È interessante il segno della pittrice che alterna larghezza di campiture a flussi leggeri di materia che passano nell’aria come se fosse rinata in lei la sovrana leggerezza di un Wols o un Mathieu. La straordinaria freschezza e genuinità che contraddistinsero, cinquanta anni fa, i maestri dell'”action painting” statunitense nella affermazione di un’arte gestuale e segnica, riemerge in certe personalità della pittura dei nostri tempi, come, appunto, Liliana Guarino.
Senza voler proporre impossibili accostamenti che, a distanza di tanto tempo non avrebbero un vero senso critico, non si può non segnalare, tuttavia, l’energica volontà da parte di una pittrice come la Guarino di dare al proprio lavoro un marchio acuto e sensibile, scaturito da un amore del segno che è evidente.
Tutti insieme i quadri presenti in questa esposizione compongono un organismo unitario, coerente e ricco di riflessi interni.
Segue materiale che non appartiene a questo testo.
-- pv_equiv track=rewrite | github.com/smohapatra1/scripting | python/practice/start_again/2024/07242024/simple_game.py | simpleGame4
-- ===== SOURCE A (Python) =====
-- MOD = 10**9+7
--
-- def over(n,k):
--     if k > n//2: k = n-k
--     above, below = 1, 1
--     for _ in range(k):
--         above = above * n % MOD
--         below = below * k % MOD
--         n, k = n-1, k-1
--     return above * pow(below, -1, MOD) % MOD
--
-- def simpleGame4(n,m):
--     nn = n-m
--     if nn & 1: return over(n-1, m-1)
--     nn //= 2
--     work = [0] * nn.bit_length()
--     for _ in range(nn.bit_length()):
--         if nn & (1<<_): work[_] = 2
--     cnt = 0
--     for lst in rearrange(work, len(work)-1, m):
--         acc = 1
--         for i in lst: acc *= over(m,i)
--         cnt = (cnt + acc) % MOD
--     return (over(n-1, m-1) - cnt) % MOD
--
-- def rearrange(bits,top,m):
--     topbits = bits[top]
--     if top == 0:
--         if topbits <= m:
--             yield bits
--         return
--     if topbits == 0:
--         yield from rearrange(bits,top-1,m)
--         return
--     for shift in range(0,topbits+1,2):
--         if topbits-shift > m: continue
--         if topbits == 0: continue
--         newbits = bits[:]
--         newbits[top] -= shift
--         newbits[top-1] += 2* shift
--         yield from rearrange(newbits,top-1,m)
-- ===== SOURCE B (Python) =====
-- # B: replaces A's generator enumeration of bit-redistribution configurations
-- # with a tabulated forward DP over bit positions (carry -> weight),
-- # keeping only the nonzero carry weights.
-- MOD = 10**9 + 7
--
-- def _binom(n, k):
--     # same value as A's over(n, k): falling factorial over factorial, mod MOD
--     if 2 * k > n:
--         k = n - k
--     num = den = 1
--     for j in range(k):
--         num = num * (n - j) % MOD
--         den = den * (k - j) % MOD
--     return num * pow(den, -1, MOD) % MOD
--
-- def simpleGame4(n, m):
--     total = _binom(n - 1, m - 1)
--     nn = n - m
--     if nn & 1:
--         return total
--     half = nn // 2
--     bl = half.bit_length()
--     work = [2 if half & (1 << j) else 0 for j in range(bl)]
--     # weights[s] = (mod MOD) sum, over the kept-values chosen at positions above p,
--     # of the products of _binom(m, kept), for the choices pushing carry 4*s into p.
--     weights = [1]
--     for p in range(bl - 1, 0, -1):
--         nz = [(j, w) for j, w in enumerate(weights) if w]
--         weights = [sum(w * _binom(m, work[p] + 4 * j - 2 * s)
--                        for j, w in nz
--                        if 0 <= work[p] + 4 * j - 2 * s <= m) % MOD
--                    for s in range((work[p] + 4 * (len(weights) - 1)) // 2 + 1)]
--         while weights and weights[-1] == 0:
--             weights.pop()
--     cnt = sum(w * _binom(m, work[0] + 4 * j)
--               for j, w in enumerate(weights)
--               if work[0] + 4 * j <= m) % MOD
--     return (total - cnt) % MOD
-- ===== Notes on version B (the rewrite author's own statement) =====
-- stated objective: alternative
-- what changed: Replaces A's recursive generator that explicitly enumerates every bit-redistribution configuration (copying and re-yielding bit lists, then multiplying binomials per configuration) with a tabulated forward DP over bit positions that keeps, per position, a vector of carry->weight sums of binomial products (only nonzero weights feed the next level).
import Mathlib
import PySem

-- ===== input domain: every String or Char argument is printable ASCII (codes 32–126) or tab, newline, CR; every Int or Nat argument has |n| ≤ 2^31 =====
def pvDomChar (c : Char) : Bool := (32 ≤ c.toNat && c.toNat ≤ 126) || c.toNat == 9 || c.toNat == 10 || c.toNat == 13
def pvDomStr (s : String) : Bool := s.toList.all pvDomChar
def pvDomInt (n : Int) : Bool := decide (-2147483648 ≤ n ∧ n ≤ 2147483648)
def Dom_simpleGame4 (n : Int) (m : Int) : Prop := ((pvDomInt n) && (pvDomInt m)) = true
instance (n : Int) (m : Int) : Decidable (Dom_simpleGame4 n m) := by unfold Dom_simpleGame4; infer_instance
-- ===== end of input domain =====

-- B replaces A's recursive-generator enumeration of the bit-redistribution configurations
-- by a tabulated forward DP over bit positions (carry -> weight vector); return values proved equal on Pre_.

-- ===== PORT A =====
def pvMOD : Int := 1000000007

-- pow(a, -1, p): modular inverse via Bézout coefficient (Int.gcdA); exact where Python's
-- pow(a, -1, p) is defined (gcd(a,p)=1); Pre_ excludes the inputs where Python raises.
def pvModInv (a p : Int) : Int := PySem.Int.mod (Int.gcdA a p) p

def pvOverLoop : Nat → Int → Int → Int → Int → Int × Int
  | 0, above, below, _, _ => (above, below)
  | t+1, above, below, n, k =>
      pvOverLoop t (PySem.Int.mod (above * n) pvMOD) (PySem.Int.mod (below * k) pvMOD) (n-1) (k-1)

def pvOver (n k : Int) : Int :=
  let k' := if k > PySem.Int.floordiv n 2 then n - k else k
  let p := pvOverLoop k'.toNat 1 1 n k'
  PySem.Int.mod (p.1 * pvModInv p.2 pvMOD) pvMOD

-- rearrange(bits, top, m): the yielded lists, in order; top ≥ 0 and in range on every call A makes inside Pre_.
def rearrange (m : Int) : List Int → Nat → List (List Int)
  | bits, 0 =>
      if PySem.List.pyGetD bits 0 0 ≤ m then [bits] else []
  | bits, t+1 =>
      let topbits := PySem.List.pyGetD bits ((t:Int)+1) 0
      if topbits = 0 then rearrange m bits t
      else
        ((PySem.List.pyRange 0 (topbits+1) 2).map (fun shift =>
          if topbits - shift > m then []
          else if topbits = 0 then []   -- Python's dead 'if topbits == 0: continue'
          else rearrange m ((bits.set (t+1) (topbits - shift)).set t
                 (PySem.List.pyGetD bits (t:Int) 0 + 2*shift)) t)).flatten

def simpleGame4 (n : Int) (m : Int) : Int :=
  let nn := n - m
  if PySem.Int.band nn 1 ≠ 0 then pvOver (n-1) (m-1)
  else
    let nn2 := PySem.Int.floordiv nn 2
    let bl := PySem.Int.bitLength nn2
    let work := (List.range bl).foldl
      (fun w j => if PySem.Int.band nn2 (2^j) ≠ 0 then w.set j 2 else w)
      (List.replicate bl (0:Int))
    let cnt := (rearrange m work (bl-1)).foldl
      (fun cnt lst => PySem.Int.mod (cnt + lst.foldl (fun acc i => acc * pvOver m i) 1) pvMOD) 0
    PySem.Int.mod (pvOver (n-1) (m-1) - cnt) pvMOD

-- ===== PORT B =====
def binomAlt (n k : Int) : Int :=
  let k' := if 2*k > n then n - k else k
  let p := (PySem.List.pyRange 0 k' 1).foldl
    (fun nd j => (PySem.Int.mod (nd.1 * (n - j)) pvMOD, PySem.Int.mod (nd.2 * (k' - j)) pvMOD)) (1, 1)
  PySem.Int.mod (p.1 * pvModInv p.2 pvMOD) pvMOD

-- one level of B's forward DP: carry->weight vector at position p+1 becomes the one at position p
def levelStep (m wk : Int) (weights : List Int) : List Int :=
  let nz := (PySem.List.enumerate weights 0).filter (fun jw => decide (jw.2 ≠ 0))
  (PySem.List.pyRange 0 (PySem.Int.floordiv (wk + 4*((weights.length:Int) - 1)) 2 + 1) 1).map
    (fun s => PySem.Int.mod
      ((nz.map (fun jw =>
          if 0 ≤ wk + 4*jw.1 - 2*s ∧ wk + 4*jw.1 - 2*s ≤ m then jw.2 * binomAlt m (wk + 4*jw.1 - 2*s) else 0)).sum)
      pvMOD)

-- 'while weights and weights[-1] == 0: weights.pop()' (drop trailing zeros)
def pvTrimRev : List Int → List Int
  | [] => []
  | x :: rest => if x = 0 then pvTrimRev rest else x :: rest
def pvTrim (ws : List Int) : List Int := (pvTrimRev ws.reverse).reverse

def simpleGame4_alt (n : Int) (m : Int) : Int :=
  let total := binomAlt (n-1) (m-1)
  let nn := n - m
  if PySem.Int.band nn 1 ≠ 0 then total
  else
    let half := PySem.Int.floordiv nn 2
    let bl := PySem.Int.bitLength half
    let work := (List.range bl).map (fun j => if PySem.Int.band half (2^j) ≠ 0 then (2:Int) else 0)
    let weights := (PySem.List.pyRange ((bl:Int)-1) 0 (-1)).foldl
      (fun ws p => pvTrim (levelStep m (PySem.List.pyGetD work p 0) ws)) [1]
    let cnt := PySem.Int.mod
      (((PySem.List.enumerate weights 0).map (fun jw =>
          if PySem.List.pyGetD work 0 0 + 4*jw.1 ≤ m then jw.2 * binomAlt m (PySem.List.pyGetD work 0 0 + 4*jw.1) else 0)).sum)
      pvMOD
    PySem.Int.mod (total - cnt) pvMOD

-- ===== PRECONDITION & SPEC =====
-- pvM0 n m: the largest value a bit-redistribution configuration can place at bit position 0,
-- namely 2 * (((n-m)//2) mod 2^bitlen((n-m)//2)) — Python semantics (floor division, % with positive modulus).
def pvM0 (n m : Int) : Int :=
  let h := PySem.Int.floordiv (n - m) 2
  2 * PySem.Int.mod h (2 ^ PySem.Int.bitLength h)

-- Pre_ excludes exactly the inputs on which the Python A raises: (a) n = m, where work is empty and
-- bits[-1] raises IndexError; (b) inputs where over(n-1, m-1) has effective k ≥ MOD, so below = k! ≡ 0
-- and pow(below, -1, MOD) raises ValueError; and (c) even-branch inputs on which some enumerated
-- configuration contains a value v with min(v, m-v)-side ≥ MOD, so an inner over(m, v) raises that
-- same ValueError — characterised in closed form through pvM0 (achievable values are the evens up to
-- pvM0/2 at positions ≥ 1 and pvM0 mod 4 + 4k up to pvM0 at position 0, whence the alignment cases).
def Pre_simpleGame4 (n : Int) (m : Int) : Prop :=
  n ≠ m ∧
  (if m - 1 > PySem.Int.floordiv (n-1) 2 then n - m else m - 1) < 1000000007 ∧
  (PySem.Int.band (n-m) 1 = 1 ∨
    ¬ (2000000015 ≤ m ∧ 1000000008 + PySem.Int.mod (pvM0 n m) 4 ≤ pvM0 n m ∧
       (2000000015 + PySem.Int.mod (pvM0 n m) 4 ≤ m ∨ 2000000018 ≤ pvM0 n m)))
instance (n : Int) (m : Int) : Decidable (Pre_simpleGame4 n m) := by unfold Pre_simpleGame4; infer_instance

def pvWitness_simpleGame4 : Int × Int := (10, 4)

def Spec_simpleGame4 (n : Int) (m : Int) (out : Int) : Prop := out = simpleGame4_alt n m
instance (n : Int) (m : Int) (out : Int) : Decidable (Spec_simpleGame4 n m out) := by unfold Spec_simpleGame4; infer_instance

-- ===== CLAIM (what is proved, stated in full; the proofs are below) =====
def Claim_equal_simpleGame4 : Prop := ∀ (n : Int) (m : Int), Dom_simpleGame4 n m → Pre_simpleGame4 n m → Spec_simpleGame4 n m (simpleGame4 n m)

-- ===== LEMMAS AND PROOFS =====

-- backward value function of the configuration sum: pvF m work p v = sum, over all ways to
-- shift the value v at bit position p down through positions p-1..0, of the products of binomials kept
def pvF (m : Int) (work : List Int) : Nat → Int → Int
  | 0, v => if v ≤ m then binomAlt m v else 0
  | p+1, v => ((List.range (v.toNat/2 + 1)).map (fun (s : Nat) =>
      if v - 2*(s:Int) ≤ m then binomAlt m (v - 2*(s:Int)) * pvF m work p (work.getD p 0 + 4*(s:Int)) else 0)).sum

-- weighted sum a carry->weight vector at position p represents
def pvE (m : Int) (work : List Int) (p : Nat) (ws : List Int) : Int :=
  ((List.range ws.length).map (fun j => ws.getD j 0 * pvF m work p (work.getD p 0 + 4*(j:Int)))).sum

theorem pvOverLoop_foldl : ∀ (t : Nat) (a b n k : Int),
    pvOverLoop t a b n k
      = (List.range t).foldl (fun s (j : Nat) =>
          (PySem.Int.mod (s.1 * (n - (j:Int))) pvMOD, PySem.Int.mod (s.2 * (k - (j:Int))) pvMOD)) (a, b) := by
  intro t
  induction t with
  | zero => intro a b n k; rfl
  | succ t ih =>
    intro a b n k
    rw [List.range_succ_eq_map, List.foldl_cons, List.foldl_map]
    show pvOverLoop t (PySem.Int.mod (a * n) pvMOD) (PySem.Int.mod (b * k) pvMOD) (n-1) (k-1) = _
    rw [ih]
    have h1 : PySem.Int.mod (a * (n - (0:Nat))) pvMOD = PySem.Int.mod (a * n) pvMOD := by norm_num
    have h2 : PySem.Int.mod (b * (k - (0:Nat))) pvMOD = PySem.Int.mod (b * k) pvMOD := by norm_num
    rw [h1, h2]
    apply PySem.List.foldl_congr_mem
    intro s j _
    have e1 : (n - 1) - (j:Int) = n - ((j.succ : Nat) : Int) := by push_cast; ring
    have e2 : (k - 1) - (j:Int) = k - ((j.succ : Nat) : Int) := by push_cast; ring
    rw [e1, e2]

theorem pvOver_eq_binomAlt (n k : Int) : pvOver n k = binomAlt n k := by
  have hc : (k > PySem.Int.floordiv n 2) ↔ (2*k > n) := by
    rw [PySem.Int.floordiv_eq_ediv_of_pos (by norm_num : (0:Int) < 2)]
    constructor <;> (intro h; omega)
  simp only [pvOver, binomAlt, hc]
  set k' := if 2*k > n then n - k else k with hk'
  rw [pvOverLoop_foldl, PySem.List.pyRange_one]
  rw [List.foldl_map]
  have h0 : (k' - 0).toNat = k'.toNat := by norm_num
  rw [h0]
  apply congrArg (fun p : Int × Int => PySem.Int.mod (p.1 * pvModInv p.2 pvMOD) pvMOD)
  apply PySem.List.foldl_congr_mem
  intro s j _
  norm_num

theorem binomAlt_zero (m : Int) (hm : 0 ≤ m) : binomAlt m 0 = 1 := by
  simp only [binomAlt]
  rw [if_neg (by omega : ¬ ((2:Int)*0 > m))]
  rw [PySem.List.pyRange_one_eq_nil (by omega), List.foldl_nil]
  decide

theorem pv_getD_nonneg (xs : List Int) (q : Nat) (h : ∀ x ∈ xs, 0 ≤ x) : 0 ≤ xs.getD q 0 := by
  rw [List.getD_eq_getElem?_getD]
  cases hx : xs[q]? with
  | none => simp
  | some v => simpa using h v (List.mem_of_getElem? hx)

theorem pv_getD_set_ne (l : List Int) (i q : Nat) (a : Int) (h : i ≠ q) :
    (l.set i a).getD q 0 = l.getD q 0 := by
  rw [List.getD_eq_getElem?_getD, List.getD_eq_getElem?_getD, List.getElem?_set_ne h]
Molto esplicito è 1’aggancio alla realtà concreta del mondo intorno a noi e alla storia del Presente, come nel riferimento alla tragedia delle Due Torri dell’11 settembre, un argomento delicatissimo che 1’autrice affronta senza retorica e senza compiacimento, inserendolo con assoluta logica nel flusso della sua sostanza stilistica, dentro questa sorta di magma di segno e materia che passa da un quadro all’altro e mantiene alta la tensione morale di un lavoro sempre improntato a una dimensione etica e comportamentale, mai fine a se stesso, ma concretamente volto alla conoscenza di se stessi e delle cose che ci circondano.